Embodiment 1-2 to embodiment 1-5
The reagent type and dosage in (2) precultivation medium are changed the step, observation different additive combination is to preculture
The influence of stem section melting brown rate and growing state.The precultivation medium that each embodiment uses is with MS+0.5mg/L 6-BA+
Based on 0.5mg/L NAA+2.0mg/L KT, other cultural methods the results are shown in Table 1 with embodiment 1-1.
Table 1
As can be seen from Table 1, compared with embodiment 1-1, change the additional amount of PVP and active carbon, cover mulberry preculture stem section
Melting brown rate is risen, the decline of ratio shared by normal stem section.Illustrate that PVP and active carbon, which is added, is able to suppress browning.

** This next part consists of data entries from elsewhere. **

-- pv_equiv track=rewrite | github.com/connor-lab/ncov2019-artic-nf | bin/vcf_edit.py | apply_iupac
-- ===== SOURCE A (Python) =====
-- iupac_dict = {('A', 'G'): 'R', ('C', 'T'): 'Y', ('C', 'G'): 'S', ('A', 'T'): 'W', ('G', 'T'): 'K', ('A', 'C'): 'M',
--               ('C', 'G', 'T'): 'B', ('A', 'G', 'T'): 'D', ('A', 'C', 'T'): 'H', ('A', 'C', 'G'): 'V',
--               ('A', 'C', 'G', 'T'): 'N', 'uncertainty': 'N'}
--
-- def apply_iupac(bases_dict):
--     # Order in alphabetical order for lookup
--     base_list = []
--     [base_list.append(b) for b in bases_dict.keys()]
--     base_list.sort()
--     bases = tuple(base_list)
--     find_iupac = bases
--     called = iupac_dict.get(find_iupac)
--     if not called:
--         # Combination of nucleotides not in dictionary- call uncertain- set to N
--         called = iupac_dict.get('uncertainty')
--     return called
-- ===== SOURCE B (Python) =====
-- # Bitmask re-implementation: each base is a bit (A=1, C=2, G=4, T=8); OR the
-- # bits of the keys and index a 16-entry table instead of sorting + tuple lookup.
-- _IUPAC_TABLE = ['N', 'N', 'N', 'M', 'N', 'R', 'S', 'V',
--                 'N', 'W', 'Y', 'H', 'K', 'D', 'B', 'N']
-- _BASE_BITS = {'A': 1, 'C': 2, 'G': 4, 'T': 8}
--
-- def apply_iupac(bases_dict):
--     mask = 0
--     for base in bases_dict:
--         bit = _BASE_BITS.get(base)
--         if bit is None:
--             return 'N'
--         mask |= bit
--     return _IUPAC_TABLE[mask]
-- ===== Notes on version B (the rewrite author's own statement) =====
-- stated objective: alternative
-- what changed: Replaces A's build-list + sort + sorted-tuple dictionary lookup by a single pass that ORs one bit per base (A=1,C=2,G=4,T=8) into a mask (returning 'N' early on any non-ACGT key) and indexes a 16-entry table.
import Mathlib
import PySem

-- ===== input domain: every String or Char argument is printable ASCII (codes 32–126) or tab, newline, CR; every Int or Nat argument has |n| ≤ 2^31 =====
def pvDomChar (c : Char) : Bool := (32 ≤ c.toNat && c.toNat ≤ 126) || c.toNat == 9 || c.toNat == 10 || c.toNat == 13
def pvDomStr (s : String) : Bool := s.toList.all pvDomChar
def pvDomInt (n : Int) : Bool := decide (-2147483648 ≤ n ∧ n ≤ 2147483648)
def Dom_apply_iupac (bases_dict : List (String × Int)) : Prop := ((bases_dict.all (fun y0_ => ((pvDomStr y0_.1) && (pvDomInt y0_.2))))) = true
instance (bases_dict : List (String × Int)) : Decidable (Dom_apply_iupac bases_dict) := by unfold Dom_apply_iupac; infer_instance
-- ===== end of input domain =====

-- B replaces A's sort + sorted-tuple dictionary lookup by a bitmask (A=1,C=2,G=4,T=8)
-- OR-ed over the keys and a 16-entry table; objective: idiomatic/alternative, same cost.

-- ===== PORT A =====
-- iupac_dict has heterogeneous keys (tuples and the string 'uncertainty'); only the
-- tuple keys are reachable from `get(bases)` where bases is a tuple of the sorted
-- distinct keys, so the dict lookup is ported as this exact first-match function.
def iupacGet? (bases : List String) : Option String :=
  if bases = ["A", "G"] then some "R"
  else if bases = ["C", "T"] then some "Y"
  else if bases = ["C", "G"] then some "S"
  else if bases = ["A", "T"] then some "W"
  else if bases = ["G", "T"] then some "K"
  else if bases = ["A", "C"] then some "M"
  else if bases = ["C", "G", "T"] then some "B"
  else if bases = ["A", "G", "T"] then some "D"
  else if bases = ["A", "C", "T"] then some "H"
  else if bases = ["A", "C", "G"] then some "V"
  else if bases = ["A", "C", "G", "T"] then some "N"
  else none

def apply_iupac (bases_dict : List (String × Int)) : String :=
  -- bases_dict.keys(): the distinct keys in insertion order
  let base_list := PySem.List.dedup (bases_dict.map Prod.fst)
  -- base_list.sort(); bases = tuple(base_list)
  let bases := PySem.List.sorted base_list (fun b => b) false
  -- called = iupac_dict.get(bases); `if not called` (all stored values are truthy)
  match iupacGet? bases with
  | some called => called
  | none => "N"  -- iupac_dict.get('uncertainty')

-- ===== PORT B =====
def pvBit? (b : String) : Option Nat :=
  if b = "A" then some 1
  else if b = "C" then some 2
  else if b = "G" then some 4
  else if b = "T" then some 8
  else none

-- the `for base in bases_dict:` loop with its early `return 'N'`
def pvMask? : List String → Option Nat
  | [] => some 0
  | b :: rest =>
    match pvBit? b with
    | none => none
    | some bit =>
      match pvMask? rest with
      | none => none
      | some m => some (m ||| bit)

def pvTable : List String :=
  ["N", "N", "N", "M", "N", "R", "S", "V", "N", "W", "Y", "H", "K", "D", "B", "N"]

def apply_iupac_alt (bases_dict : List (String × Int)) : String :=
  match pvMask? (PySem.List.dedup (bases_dict.map Prod.fst)) with
  | none => "N"
  | some mask => pvTable.getD mask "N"

-- ===== PRECONDITION & SPEC =====
def Spec_apply_iupac (bases_dict : List (String × Int)) (out : String) : Prop := out = apply_iupac_alt bases_dict
instance (bases_dict : List (String × Int)) (out : String) : Decidable (Spec_apply_iupac bases_dict out) := by unfold Spec_apply_iupac; infer_instance

-- ===== CLAIM (what is proved, stated in full; the proofs are below) =====
def Claim_equal_apply_iupac : Prop := ∀ (bases_dict : List (String × Int)), Dom_apply_iupac bases_dict → Spec_apply_iupac bases_dict (apply_iupac bases_dict)

-- ===== LEMMAS AND PROOFS =====

lemma pvBit?_eq_none_iff (b : String) :
    pvBit? b = none ↔ b ≠ "A" ∧ b ≠ "C" ∧ b ≠ "G" ∧ b ≠ "T" := by
  unfold pvBit?
  split_ifs <;> simp_all

set_option maxHeartbeats 2000000 in
lemma iupacGet?_eq_none_of_bad {l : List String} {b : String} (hb : b ∈ l)
    (hbad : pvBit? b = none) : iupacGet? l = none := by
  rw [pvBit?_eq_none_iff] at hbad
  by_contra hne
  have hmem : ∀ c ∈ l, c = "A" ∨ c = "C" ∨ c = "G" ∨ c = "T" := by
    unfold iupacGet? at hne
    split_ifs at hne with h1 h2 h3 h4 h5 h6 h7 h8 h9 h10 h11 <;>
      first
        | exact absurd rfl hne
        | (subst_vars; intro c hc
           simp only [List.mem_cons, List.not_mem_nil, or_false] at hc
           tauto)
  rcases hmem b hb with rfl | rfl | rfl | rfl <;> simp_all

lemma pvMask?_eq_none_iff (l : List String) :
    pvMask? l = none ↔ ∃ b ∈ l, pvBit? b = none := by
  induction l with
  | nil => simp [pvMask?]
  | cons b rest ih =>
    simp only [pvMask?]
    cases hb : pvBit? b with
    | none =>
      simp only [List.mem_cons]
      exact iff_of_true trivial ⟨b, Or.inl rfl, hb⟩
    | some bit =>
      cases hm : pvMask? rest with
      | none =>
        rw [hm] at ih
        simp only [List.mem_cons]
        refine iff_of_true trivial ?_
        obtain ⟨c, hc, hcn⟩ := ih.mp rfl
        exact ⟨c, Or.inr hc, hcn⟩
      | some m =>
        rw [hm] at ih
        simp only [List.mem_cons]
        refine iff_of_false (by simp) ?_
        rintro ⟨c, hc, hcn⟩
        rcases hc with rfl | hc
        · rw [hcn] at hb; cases hb
        · exact absurd (ih.mpr ⟨c, hc, hcn⟩) (by simp)

lemma pvMask?_perm {l l' : List String} (h : l.Perm l') : pvMask? l = pvMask? l' := by
  induction h with
  | nil => rfl
  | cons x _ ih => simp only [pvMask?, ih]
  | swap x y l =>
    simp only [pvMask?]
    cases pvBit? x <;> cases pvBit? y <;> cases pvMask? l <;>
      simp [Nat.or_comm, Nat.or_left_comm]
  | trans _ _ ih1 ih2 => rw [ih1, ih2]

lemma apply_iupac_core (ks : List String) (hnd : ks.Nodup) :
    (match iupacGet? (PySem.List.sorted ks (fun b => b) false) with
     | some called => called
     | none => "N")
    = (match pvMask? ks with
       | none => "N"
       | some mask => pvTable.getD mask "N") := by
  by_cases hbad : ∃ b ∈ ks, pvBit? b = none
  · obtain ⟨b, hb, hbn⟩ := hbad
    rw [(pvMask?_eq_none_iff ks).mpr ⟨b, hb, hbn⟩,
        iupacGet?_eq_none_of_bad ((PySem.List.mem_sorted _ _ _ _).mpr hb) hbn]
  · push Not at hbad
    have hgood : ∀ b ∈ ks, b = "A" ∨ b = "C" ∨ b = "G" ∨ b = "T" := by
      intro b hb
      by_contra hcon
      push Not at hcon
      exact hbad b hb ((pvBit?_eq_none_iff b).mpr
        ⟨hcon.1, hcon.2.1, hcon.2.2.1, hcon.2.2.2⟩)
    set s : List String := List.filter (fun b => decide (b ∈ ks)) ["A", "C", "G", "T"] with hs
    have hmem : ∀ b, b ∈ s ↔ b ∈ ks := by
      intro b
      simp only [hs, List.mem_filter, decide_eq_true_eq]
      constructor
      · exact fun h => h.2
      · intro h
        refine ⟨?_, h⟩
        rcases hgood b h with rfl | rfl | rfl | rfl <;> simp
    have hsnd : s.Nodup :=
      List.Nodup.filter _ (show (["A", "C", "G", "T"] : List String).Nodup by decide)
    have hperm : s.Perm ks := (List.perm_ext_iff_of_nodup hsnd hnd).mpr hmem
    have hpair : List.Pairwise (fun a b : String => a < b) s :=
      List.Pairwise.filter _
        (show List.Pairwise (fun a b : String => a < b) ["A", "C", "G", "T"] by
          simp [List.pairwise_cons, String.lt_iff_toList_lt]; decide)
    have hsorted : PySem.List.sorted ks (fun b => b) false = s :=
      PySem.List.sorted_eq_of_perm_of_pairwise_lt ks s (fun b => b) hperm hpair
    have hmask : pvMask? ks = pvMask? s := pvMask?_perm hperm.symm
    rw [hsorted, hmask]
    by_cases hA : "A" ∈ ks <;> by_cases hC : "C" ∈ ks <;>
      by_cases hG : "G" ∈ ks <;> by_cases hT : "T" ∈ ks <;>
        simp only [hs, List.filter, hA, hC, hG, hT, decide_true, decide_false] <;> rfl

-- ===== VERDICT (by name: the statement is the Claim_ definition above) =====
theorem apply_iupac_spec : Claim_equal_apply_iupac := by
  intro d _
  unfold Spec_apply_iupac apply_iupac apply_iupac_alt
  exact apply_iupac_core _ (PySem.List.nodup_dedup _)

Embodiment 2-1 to embodiment 2-27
It changes the step the dosage of the colchicine in pre-incubation time and step (3) induced medium in (2) and lures
Lead incubation time.Chromosome Analysis is carried out after Fiber differentiation and Multiplying culture, and Multiple Buds are determined using flow cytometer
Chromosome number, and the tetraploid in Multiple Buds and chimera percentage is calculated.Other cultural methods are the same as embodiment 1-
1, it the results are shown in Table 2.
Table 2
As can be seen from Table 2, pre-incubation time and Fiber differentiation overlong time or too short, are unable to get tetraploid.Meanwhile
When the additional amount of colchicine 20~50mg/L change when, also will affect tetraploid proportion.Therefore by pre-incubation time
It is controlled at 3 days with the Fiber differentiation time, and colchicine concentration is controlled in 30mg/L, can obtained in the stem section after induction
To the higher tetraploid of ratio.
The above description is merely a specific embodiment, but scope of protection of the present invention is not limited thereto, any
Those familiar with the art in the technical scope disclosed by the present invention, can easily think of the change or the replacement, and should all contain
Lid is within protection scope of the present invention.Therefore, protection scope of the present invention should be based on the protection scope of the described claims.